■ What to produce: Please give back only the lines below from the one containing "xs.getD i 0" to the one containing "yy3 zz zz3 ws", each repeated word for word, both ends included.

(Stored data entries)
○ ○ ○ ○

-- pv_equiv track=rewrite | github.com/Algebra-FUN/DDM-Coursework | MSDM5002/Codespace/4-6. Solve_XYZ_Test_speed.py | func_check2
-- ===== SOURCE A (Python) =====
-- def func_check2(xx,yy,zz):
--     get_result=0
--     xx3=[x**3 for x in xx]
--     yy3=[y**3 for y in yy]
--     zz3=[z**3 for z in zz]
--     for x in xx3:
--         for y in yy3:
--             for z in zz3:
--                 if x+y+z == The_number:
--                     get_result=1
--                     return xx[xx3.index(x)],yy[yy3.index(y)],zz[zz3.index(z)],get_result
--     return xx[xx3.index(x)],yy[yy3.index(y)],zz[zz3.index(z)],get_result
--
-- The_number=12
-- ===== SOURCE B (Python) =====
-- The_number = 12
--
-- def func_check2(xx, yy, zz):
--     # first-occurrence map: z**3 -> z
--     cube_of = {}
--     for z in zz:
--         c = z ** 3
--         if c not in cube_of:
--             cube_of[c] = z
--     for x in xx:
--         x3 = x ** 3
--         for y in yy:
--             t = The_number - x3 - y ** 3
--             if t in cube_of:
--                 return x, y, cube_of[t], 1
--     return xx[-1], yy[-1], zz[-1], 0
-- ===== Notes on version B (the rewrite author's own statement) =====
-- stated objective: faster
-- what changed: Replaces the triple nested scan (plus repeated list.index calls) by a hash map from z**3 to its first z, so each (x,y) pair does one O(1) complement lookup instead of an inner scan over zz.
import Mathlib
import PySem

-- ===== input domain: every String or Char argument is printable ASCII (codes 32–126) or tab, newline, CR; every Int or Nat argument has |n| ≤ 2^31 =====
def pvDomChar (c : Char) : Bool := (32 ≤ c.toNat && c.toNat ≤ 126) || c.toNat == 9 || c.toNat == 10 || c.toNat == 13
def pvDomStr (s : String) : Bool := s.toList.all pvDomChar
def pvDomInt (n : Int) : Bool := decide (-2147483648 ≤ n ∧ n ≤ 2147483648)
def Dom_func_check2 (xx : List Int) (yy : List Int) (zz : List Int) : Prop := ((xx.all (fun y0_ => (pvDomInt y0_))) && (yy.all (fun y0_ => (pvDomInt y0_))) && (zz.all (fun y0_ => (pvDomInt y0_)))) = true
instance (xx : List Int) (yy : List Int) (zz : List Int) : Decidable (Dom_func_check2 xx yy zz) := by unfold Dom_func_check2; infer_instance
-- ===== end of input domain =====

-- B replaces A's triple nested scan by a first-occurrence hash map z^3 ↦ z with one
-- complement lookup per (x,y) pair (objective: faster, asymptotic).

-- ===== PORT A =====
-- xs[xs3.index(v)]  (v always a member of xs3 when called, so the none branch is unreachable)
def pvIdx (xs : List Int) (xs3 : List Int) (v : Int) : Int :=
  match PySem.List.index? xs3 v with
  | some i => xs.getD i 0
  | none => 0

def fcA_loopZ (xx xx3 yy yy3 zz zz3 : List Int) (x y : Int) : List Int → Option (List Int)
  | [] => none
  | z :: ws =>
    if x + y + z = 12 then
      some [pvIdx xx xx3 x, pvIdx yy yy3 y, pvIdx zz zz3 z, 1]
    else fcA_loopZ xx xx3 yy yy3 zz zz3 x y ws

def fcA_loopY (xx xx3 yy yy3 zz zz3 : List Int) (x : Int) : List Int → Option (List Int)
  | [] => none
  | y :: ws =>
    match fcA_loopZ xx xx3 yy yy3 zz zz3 x y zz3 with
    | some r => some r
    | none => fcA_loopY xx xx3 yy yy3 zz zz3 x ws

def fcA_loopX (xx xx3 yy yy3 zz zz3 : List Int) : List Int → Option (List Int)
  | [] => none
  | x :: ws =>
    match fcA_loopY xx xx3 yy yy3 zz zz3 x yy3 with
    | some r => some r
    | none => fcA_loopX xx xx3 yy yy3 zz zz3 ws

def func_check2 (xx : List Int) (yy : List Int) (zz : List Int) : List Int :=
  let xx3 := xx.map (fun x => x ^ 3)
  let yy3 := yy.map (fun y => y ^ 3)
  let zz3 := zz.map (fun z => z ^ 3)
  match fcA_loopX xx xx3 yy yy3 zz zz3 xx3 with
  | some r => r
  | none => [pvIdx xx xx3 (xx3.getLastD 0), pvIdx yy yy3 (yy3.getLastD 0),
             pvIdx zz zz3 (zz3.getLastD 0), 0]

-- ===== PORT B =====
def fcB_dict : List Int → PySem.Dict Int Int → PySem.Dict Int Int
  | [], d => d
  | z :: ws, d => fcB_dict ws (if d.contains (z ^ 3) then d else d.insert (z ^ 3) z)

def fcB_loopY (d : PySem.Dict Int Int) (x x3 : Int) : List Int → Option (List Int)
  | [] => none
  | y :: ws =>
    match d.get? (12 - x3 - y ^ 3) with
    | some z => some [x, y, z, 1]
    | none => fcB_loopY d x x3 ws

def fcB_loopX (d : PySem.Dict Int Int) (yy : List Int) : List Int → Option (List Int)
  | [] => none
  | x :: ws =>
    match fcB_loopY d x (x ^ 3) yy with
    | some r => some r
    | none => fcB_loopX d yy ws

def func_check2_alt (xx : List Int) (yy : List Int) (zz : List Int) : List Int :=
  let d := fcB_dict zz PySem.Dict.empty
  match fcB_loopX d yy xx with
  | some r => r
  | none => [PySem.List.pyGetD xx (-1) 0, PySem.List.pyGetD yy (-1) 0,
             PySem.List.pyGetD zz (-1) 0, 0]

-- ===== PRECONDITION & SPEC =====
-- A raises (UnboundLocalError / NameError on its final return) exactly when one of the
-- three lists is empty; B raises there too (IndexError on xs[-1]). Pre_ excludes only those.
def Pre_func_check2 (xx : List Int) (yy : List Int) (zz : List Int) : Prop :=
  xx ≠ [] ∧ yy ≠ [] ∧ zz ≠ []
instance (xx : List Int) (yy : List Int) (zz : List Int) : Decidable (Pre_func_check2 xx yy zz) := by
  unfold Pre_func_check2; infer_instance

def pvWitness_func_check2 : List Int × List Int × List Int := ([1, 2], [0, 3], [-1, 1])

def Spec_func_check2 (xx : List Int) (yy : List Int) (zz : List Int) (out : List Int) : Prop := out = func_check2_alt xx yy zz
instance (xx : List Int) (yy : List Int) (zz : List Int) (out : List Int) : Decidable (Spec_func_check2 xx yy zz out) := by unfold Spec_func_check2; infer_instance

-- ===== CLAIM (what is proved, stated in full; the proofs are below) =====
def Claim_equal_func_check2 : Prop := ∀ (xx : List Int) (yy : List Int) (zz : List Int), Dom_func_check2 xx yy zz → Pre_func_check2 xx yy zz → Spec_func_check2 xx yy zz (func_check2 xx yy zz)

-- ===== LEMMAS AND PROOFS =====

theorem cube_inj {a b : Int} (h : a ^ 3 = b ^ 3) : a = b := by
  nlinarith [sq_nonneg a, sq_nonneg b, sq_nonneg (a - b), sq_nonneg (a + b)]

theorem pvIdx_cube {xs : List Int} {v : Int} (hv : v ∈ xs) :
    pvIdx xs (xs.map (fun x => x ^ 3)) (v ^ 3) = v := by
  induction xs with
  | nil => cases hv
  | cons x ws ih =>
    by_cases hx : x = v
    · subst hx
      simp only [pvIdx, List.map_cons]
      rw [PySem.List.index?_cons_self]
      simp
    · have hvw : v ∈ ws := by
        rcases List.mem_cons.mp hv with h | h
        · exact absurd h.symm hx
        · exact h
      have hne : x ^ 3 ≠ v ^ 3 := fun h => hx (cube_inj h)
      have ihw := ih hvw
      simp only [pvIdx, List.map_cons] at ihw ⊢
      rw [PySem.List.index?_cons_of_ne (ws.map (fun x => x ^ 3)) hne]
      cases hidx : PySem.List.index? (ws.map (fun x => x ^ 3)) (v ^ 3) with
      | none =>
        rw [hidx] at ihw
        simpa using ihw
      | some i =>
        rw [hidx] at ihw
        simpa using ihw

theorem fcB_dict_get (zs : List Int) (d : PySem.Dict Int Int) (t : Int) :
    (fcB_dict zs d).get? t = (d.get? t).or (zs.find? (fun z => z ^ 3 == t)) := by
  induction zs generalizing d with
  | nil => simp [fcB_dict]
  | cons z ws ih =>
    simp only [fcB_dict]
    rw [ih]
    by_cases ht : z ^ 3 = t
    · subst ht
      by_cases hc : d.contains (z ^ 3)
      · simp only [hc, if_true]
        have hs : (d.get? (z ^ 3)).isSome := by
          rwa [← PySem.Dict.contains_eq_isSome_get?]
        cases hg : d.get? (z ^ 3) with
        | none => rw [hg] at hs; simp at hs
        | some w => simp
      · simp only [hc, Bool.false_eq_true, if_false]
        have hg : d.get? (z ^ 3) = none := by
          rw [PySem.Dict.get?_eq_none_iff_contains]
          simpa using hc
        simp [hg, PySem.Dict.get?_insert_self]
    · have hb : (z ^ 3 == t) = false := by simpa using ht
      by_cases hc : d.contains (z ^ 3)
      · simp [hc, hb]
      · simp only [hc, Bool.false_eq_true, if_false]
        rw [PySem.Dict.get?_insert_of_ne d z (Ne.symm ht)]
        simp [hb]

-- predicates agree
theorem pred_eq (x3 y3 : Int) :
    (fun z : Int => z ^ 3 == 12 - x3 - y3) = (fun z : Int => x3 + y3 + z ^ 3 == 12) := by
  funext z
  rcases eq_or_ne (z ^ 3) (12 - x3 - y3) with h | h
  · simp [h]
  · have h2 : x3 + y3 + z ^ 3 ≠ 12 := by omega
    simp [h2]
    simpa using h

theorem loopZ_eq (xx yy zz : List Int) {x y : Int} (hx : x ∈ xx) (hy : y ∈ yy)
    (zs : List Int) (hzs : ∀ z ∈ zs, z ∈ zz) :
    fcA_loopZ xx (xx.map (fun a => a ^ 3)) yy (yy.map (fun a => a ^ 3)) zz (zz.map (fun a => a ^ 3))
      (x ^ 3) (y ^ 3) (zs.map (fun a => a ^ 3))
      = (zs.find? (fun z => x ^ 3 + y ^ 3 + z ^ 3 == 12)).map (fun z => [x, y, z, 1]) := by
  induction zs with
  | nil => simp [fcA_loopZ]
  | cons z ws ih =>
    have hz : z ∈ zz := hzs z (List.mem_cons_self ..)
    simp only [List.map_cons, fcA_loopZ, List.find?_cons]
    by_cases hcond : x ^ 3 + y ^ 3 + z ^ 3 = 12
    · simp [hcond, pvIdx_cube hx, pvIdx_cube hy, pvIdx_cube hz]
    · have hb : (x ^ 3 + y ^ 3 + z ^ 3 == 12) = false := by simpa using hcond
      simp only [hcond, if_false, hb]
      exact ih (fun w hw => hzs w (List.mem_cons_of_mem _ hw))

theorem loopY_eq (xx yy zz : List Int) {x : Int} (hx : x ∈ xx)
    (ys : List Int) (hys : ∀ y ∈ ys, y ∈ yy) :
    fcA_loopY xx (xx.map (fun a => a ^ 3)) yy (yy.map (fun a => a ^ 3)) zz (zz.map (fun a => a ^ 3))
      (x ^ 3) (ys.map (fun a => a ^ 3))
      = ys.findSome? (fun y => (zz.find? (fun z => x ^ 3 + y ^ 3 + z ^ 3 == 12)).map (fun z => [x, y, z, 1])) := by
  induction ys with
  | nil => simp [fcA_loopY]
  | cons y ws ih =>
    have hy : y ∈ yy := hys y (List.mem_cons_self ..)
    simp only [List.map_cons, fcA_loopY, List.findSome?_cons]
    rw [loopZ_eq xx yy zz hx hy zz (fun _ h => h)]
    cases zz.find? (fun z => x ^ 3 + y ^ 3 + z ^ 3 == 12) with
    | none => simpa using ih (fun w hw => hys w (List.mem_cons_of_mem _ hw))
    | some z => rfl

theorem loopX_eq (xx yy zz : List Int) (xs : List Int) (hxs : ∀ x ∈ xs, x ∈ xx) :
    fcA_loopX xx (xx.map (fun a => a ^ 3)) yy (yy.map (fun a => a ^ 3)) zz (zz.map (fun a => a ^ 3))
      (xs.map (fun a => a ^ 3))
      = xs.findSome? (fun x => yy.findSome? (fun y =>
          (zz.find? (fun z => x ^ 3 + y ^ 3 + z ^ 3 == 12)).map (fun z => [x, y, z, 1]))) := by
  induction xs with
  | nil => simp [fcA_loopX]
  | cons x ws ih =>
    have hx : x ∈ xx := hxs x (List.mem_cons_self ..)
    simp only [List.map_cons, fcA_loopX, List.findSome?_cons]
    rw [loopY_eq xx yy zz hx yy (fun _ h => h)]
    cases yy.findSome? (fun y => (zz.find? (fun z => x ^ 3 + y ^ 3 + z ^ 3 == 12)).map (fun z => [x, y, z, 1])) with
    | none => simpa using ih (fun w hw => hxs w (List.mem_cons_of_mem _ hw))
    | some r => rfl

theorem fcB_loopY_eq (zz : List Int) (x : Int) (ys : List Int) :
    fcB_loopY (fcB_dict zz PySem.Dict.empty) x (x ^ 3) ys
      = ys.findSome? (fun y =>
          (zz.find? (fun z => x ^ 3 + y ^ 3 + z ^ 3 == 12)).map (fun z => [x, y, z, 1])) := by
  induction ys with
  | nil => simp [fcB_loopY]
  | cons y ws ih =>
    simp only [fcB_loopY, List.findSome?_cons]
    rw [fcB_dict_get, PySem.Dict.get?_empty, pred_eq (x ^ 3) (y ^ 3)]
    simp only [Option.none_or]
    cases zz.find? (fun z => x ^ 3 + y ^ 3 + z ^ 3 == 12) with
    | none => simpa using ih
    | some z => rfl

theorem fcB_loopX_eq (zz yy : List Int) (xs : List Int) :
    fcB_loopX (fcB_dict zz PySem.Dict.empty) yy xs
      = xs.findSome? (fun x => yy.findSome? (fun y =>
          (zz.find? (fun z => x ^ 3 + y ^ 3 + z ^ 3 == 12)).map (fun z => [x, y, z, 1]))) := by
  induction xs with
  | nil => simp [fcB_loopX]
  | cons x ws ih =>
    simp only [fcB_loopX, List.findSome?_cons]
    rw [fcB_loopY_eq]
    cases yy.findSome? (fun y => (zz.find? (fun z => x ^ 3 + y ^ 3 + z ^ 3 == 12)).map (fun z => [x, y, z, 1])) with
    | none => simpa using ih
    | some r => rfl

theorem fallback_eq {xs : List Int} (h : xs ≠ []) :
    pvIdx xs (xs.map (fun a => a ^ 3)) ((xs.map (fun a => a ^ 3)).getLastD 0)
      = PySem.List.pyGetD xs (-1) 0 := by
  have hlast : (xs.map (fun a => a ^ 3)).getLastD 0 = (xs.getLast h) ^ 3 := by
    rw [List.getLastD_eq_getLast?, List.getLast?_map, List.getLast?_eq_some_getLast h]
    rfl
  rw [hlast, pvIdx_cube (List.getLast_mem h), PySem.List.pyGetD_neg_one xs 0 h]

-- ===== VERDICT (by name: the statement is the Claim_ definition above) =====
theorem func_check2_spec : Claim_equal_func_check2 := by
  intro xx yy zz _ hpre
  obtain ⟨hx, hy, hz⟩ := hpre
  unfold Spec_func_check2 func_check2 func_check2_alt
  simp only []
  rw [loopX_eq xx yy zz xx (fun _ h => h), ← fcB_loopX_eq zz yy xx]
  cases fcB_loopX (fcB_dict zz PySem.Dict.empty) yy xx with
  | some r => rfl
  | none => rw [fallback_eq hx, fallback_eq hy, fallback_eq hz]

○ ○ ○ ○

■ Answer space:
  | some i => xs.getD i 0
  | none => 0

def fcA_loopZ (xx xx3 yy yy3 zz zz3 : List Int) (x y : Int) : List Int → Option (List Int)
  | [] => none
  | z :: ws =>
    if x + y + z = 12 then
      some [pvIdx xx xx3 x, pvIdx yy yy3 y, pvIdx zz zz3 z, 1]
    else fcA_loopZ xx xx3 yy yy3 zz zz3 x y ws

def fcA_loopY (xx xx3 yy yy3 zz zz3 : List Int) (x : Int) : List Int → Option (List Int)
  | [] => none
  | y :: ws =>
    match fcA_loopZ xx xx3 yy yy3 zz zz3 x y zz3 with
    | some r => some r
    | none => fcA_loopY xx xx3 yy yy3 zz zz3 x ws

def fcA_loopX (xx xx3 yy yy3 zz zz3 : List Int) : List Int → Option (List Int)
  | [] => none
  | x :: ws =>
    match fcA_loopY xx xx3 yy yy3 zz zz3 x yy3 with
    | some r => some r
    | none => fcA_loopX xx xx3 yy yy3 zz zz3 ws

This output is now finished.